In 1978, the Australian Olympic Federation bestowed its own Order of Merit on Marjorie. In 1985 she was inducted into the Sport Australia Hall of Fame and recognised by the International Association of Athletics Federations as one of the most outstanding athletes of that organisations 75 year history.

In 1998 Marjorie strengthened her links to the Olympic movement when she was appointed to the board of the organising committee (SOCOG), a position she held until its dissolution.

Marjorie was one of eight great Australian Olympians chosen to carry the Olympic Flag in the stadium at the opening ceremony of the Sydney Games.
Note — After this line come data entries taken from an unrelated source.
-- pv_equiv track=rewrite | github.com/RealAsmaAljneibi/poetry | src/data/labels.py | merge_genre_label
-- ===== SOURCE A (Python) =====
-- GENRE_MERGE_MAP: dict[str, str] = {
--     "Madih (Praise)": "Fakhr (Pride & Honor)",
--     "I'tithar (Delicate Apology)": "Ghazal (Delicate love)",
--     "Tareef (Humorous)": "Hija (Satire & Social Critique)",
-- }
--
-- def merge_genre_label(genre_str: str) -> str:
--     """Returns the canonical (post-merge) genre string for a raw genre_en value."""
--     genre_str = genre_str.strip()
--     for old, new in GENRE_MERGE_MAP.items():
--         if (
--             genre_str.lower() == old.lower()
--             or genre_str.lower().split(" ")[0] == old.lower().split(" ")[0]
--         ):
--             return new
--     return genre_str
-- ===== SOURCE B (Python) =====
-- GENRE_MERGE_MAP: dict[str, str] = {
--     "Madih (Praise)": "Fakhr (Pride & Honor)",
--     "I'tithar (Delicate Apology)": "Ghazal (Delicate love)",
--     "Tareef (Humorous)": "Hija (Satire & Social Critique)",
-- }
--
-- # First lowercased word of each key -> replacement; built once.
-- _FIRST_WORD_MAP = {old.lower().split(" ")[0]: new for old, new in GENRE_MERGE_MAP.items()}
--
-- def merge_genre_label(genre_str: str) -> str:
--     """Returns the canonical (post-merge) genre string for a raw genre_en value."""
--     genre_str = genre_str.strip()
--     return _FIRST_WORD_MAP.get(genre_str.lower().split(" ")[0], genre_str)
-- ===== Notes on version B (the rewrite author's own statement) =====
-- stated objective: simpler
-- what changed: Replaced the loop over GENRE_MERGE_MAP with a precomputed dictionary keyed by each key's first lowercased word (full-string equality implies first-word equality for these keys), so the function is a single dict lookup with the stripped string as default.
import Mathlib
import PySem

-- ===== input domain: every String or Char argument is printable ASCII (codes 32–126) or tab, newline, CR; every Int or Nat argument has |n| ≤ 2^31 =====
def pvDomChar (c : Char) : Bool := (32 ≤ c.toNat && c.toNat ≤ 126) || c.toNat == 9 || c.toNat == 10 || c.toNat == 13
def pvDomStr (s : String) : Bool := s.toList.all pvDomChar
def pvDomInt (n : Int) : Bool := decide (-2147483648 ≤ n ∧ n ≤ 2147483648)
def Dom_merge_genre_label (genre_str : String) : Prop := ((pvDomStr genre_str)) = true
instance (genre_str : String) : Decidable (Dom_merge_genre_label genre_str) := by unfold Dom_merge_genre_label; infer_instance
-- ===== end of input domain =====

-- B replaces A's loop over GENRE_MERGE_MAP by a precomputed first-lowercased-word lookup table (simpler).

-- ===== PORT A =====
def GENRE_MERGE_MAP : PySem.Dict String String :=
  PySem.Dict.ofList
    [("Madih (Praise)", "Fakhr (Pride & Honor)"),
     ("I'tithar (Delicate Apology)", "Ghazal (Delicate love)"),
     ("Tareef (Humorous)", "Hija (Satire & Social Critique)")]

-- s.lower().split(" ")[0]; split(" ") on any string is nonempty, so [0] never raises (headD "" is exact here)
def pyFirstLowerWord (s : String) : String :=
  String.ofList ((PySem.Chars.splitOn (PySem.Chars.lower s.toList) " ".toList).headD [])

-- the for-loop over GENRE_MERGE_MAP.items()
def genreLoop (g : String) : List (String × String) → String
  | [] => g
  | (old, new) :: rest =>
    if (PySem.Str.lower g == PySem.Str.lower old)
        || (pyFirstLowerWord g == pyFirstLowerWord old) then new
    else genreLoop g rest

def merge_genre_label (genre_str : String) : String :=
  genreLoop (PySem.Str.strip genre_str) GENRE_MERGE_MAP.items

-- ===== PORT B =====
-- _FIRST_WORD_MAP, built once from GENRE_MERGE_MAP
def FIRST_WORD_MAP : PySem.Dict String String :=
  PySem.Dict.ofList (GENRE_MERGE_MAP.items.map (fun p => (pyFirstLowerWord p.1, p.2)))

def merge_genre_label_alt (genre_str : String) : String :=
  let g := PySem.Str.strip genre_str
  PySem.Dict.getD FIRST_WORD_MAP (pyFirstLowerWord g) g

-- ===== PRECONDITION & SPEC =====
def Spec_merge_genre_label (genre_str : String) (out : String) : Prop := out = merge_genre_label_alt genre_str
instance (genre_str : String) (out : String) : Decidable (Spec_merge_genre_label genre_str out) := by unfold Spec_merge_genre_label; infer_instance

-- ===== CLAIM (what is proved, stated in full; the proofs are below) =====
def Claim_equal_merge_genre_label : Prop := ∀ (genre_str : String), Dom_merge_genre_label genre_str → Spec_merge_genre_label genre_str (merge_genre_label genre_str)

-- ===== LEMMAS AND PROOFS =====

-- lowered-string equality implies first-lowered-word equality, so the disjunction collapses
theorem orFirst (g c : String) :
    ((PySem.Str.lower g == PySem.Str.lower c) || (pyFirstLowerWord g == pyFirstLowerWord c))
      = (pyFirstLowerWord g == pyFirstLowerWord c) := by
  by_cases h : PySem.Str.lower g = PySem.Str.lower c
  · have hl : PySem.Chars.lower g.toList = PySem.Chars.lower c.toList := by
      have := congrArg String.toList h
      simpa [PySem.Str.toList_lower] using this
    have : pyFirstLowerWord g = pyFirstLowerWord c := by
      unfold pyFirstLowerWord; rw [hl]
    simp [h, this]
  · simp [h]

theorem core (g : String) :
    genreLoop g GENRE_MERGE_MAP.items
      = PySem.Dict.getD FIRST_WORD_MAP (pyFirstLowerWord g) g := by
  have e1 : pyFirstLowerWord "Madih (Praise)" = "madih" := by decide
  have e2 : pyFirstLowerWord "I'tithar (Delicate Apology)" = "i'tithar" := by decide
  have e3 : pyFirstLowerWord "Tareef (Humorous)" = "tareef" := by decide
  show genreLoop g [("Madih (Praise)", "Fakhr (Pride & Honor)"),
     ("I'tithar (Delicate Apology)", "Ghazal (Delicate love)"),
     ("Tareef (Humorous)", "Hija (Satire & Social Critique)")] = _
  simp only [genreLoop, orFirst]
  simp only [e1, e2, e3]
  have hF : FIRST_WORD_MAP = PySem.Dict.mk
      [("madih", "Fakhr (Pride & Honor)"),
       ("i'tithar", "Ghazal (Delicate love)"),
       ("tareef", "Hija (Satire & Social Critique)")] := by decide
  rw [hF]
  simp only [PySem.Dict.getD, PySem.Dict.get?_mk_cons]
  by_cases h1 : pyFirstLowerWord g = "madih"
  · simp [h1]
  · by_cases h2 : pyFirstLowerWord g = "i'tithar"
    · simp [h2]
    · by_cases h3 : pyFirstLowerWord g = "tareef"
      · simp [h3]
      · simp [h1, h2, h3, Ne.symm h1, Ne.symm h2, Ne.symm h3, PySem.Dict.get?]

-- ===== VERDICT (by name: the statement is the Claim_ definition above) =====
theorem merge_genre_label_spec : Claim_equal_merge_genre_label := by
  intro s _
  show merge_genre_label s = merge_genre_label_alt s
  unfold merge_genre_label merge_genre_label_alt
  exact core (PySem.Str.strip s)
In 2001 Marjorie Jackson Nelson was appointed Governor of South Australia. During her term as Governor, Marjorie became known as a friend of the people of that State who would give willingly of her time and engage with those from all walks of life.

“I am completely stunned by this honour,” Mrs Jackson-Nelson said.

“The Olympic Movement has been such a special part of my life.

“I feel like I should be the one thanking them, not the other way around.

“Everything I have done in my life I have done because I love it and I have a genuine love for the Olympic Movement and what the Olympic Games represents across the world.

“I have received many great accolades over the years but I can tell you to be recognised like this is something incredibly humbling,” Mrs Jackson – Nelson said.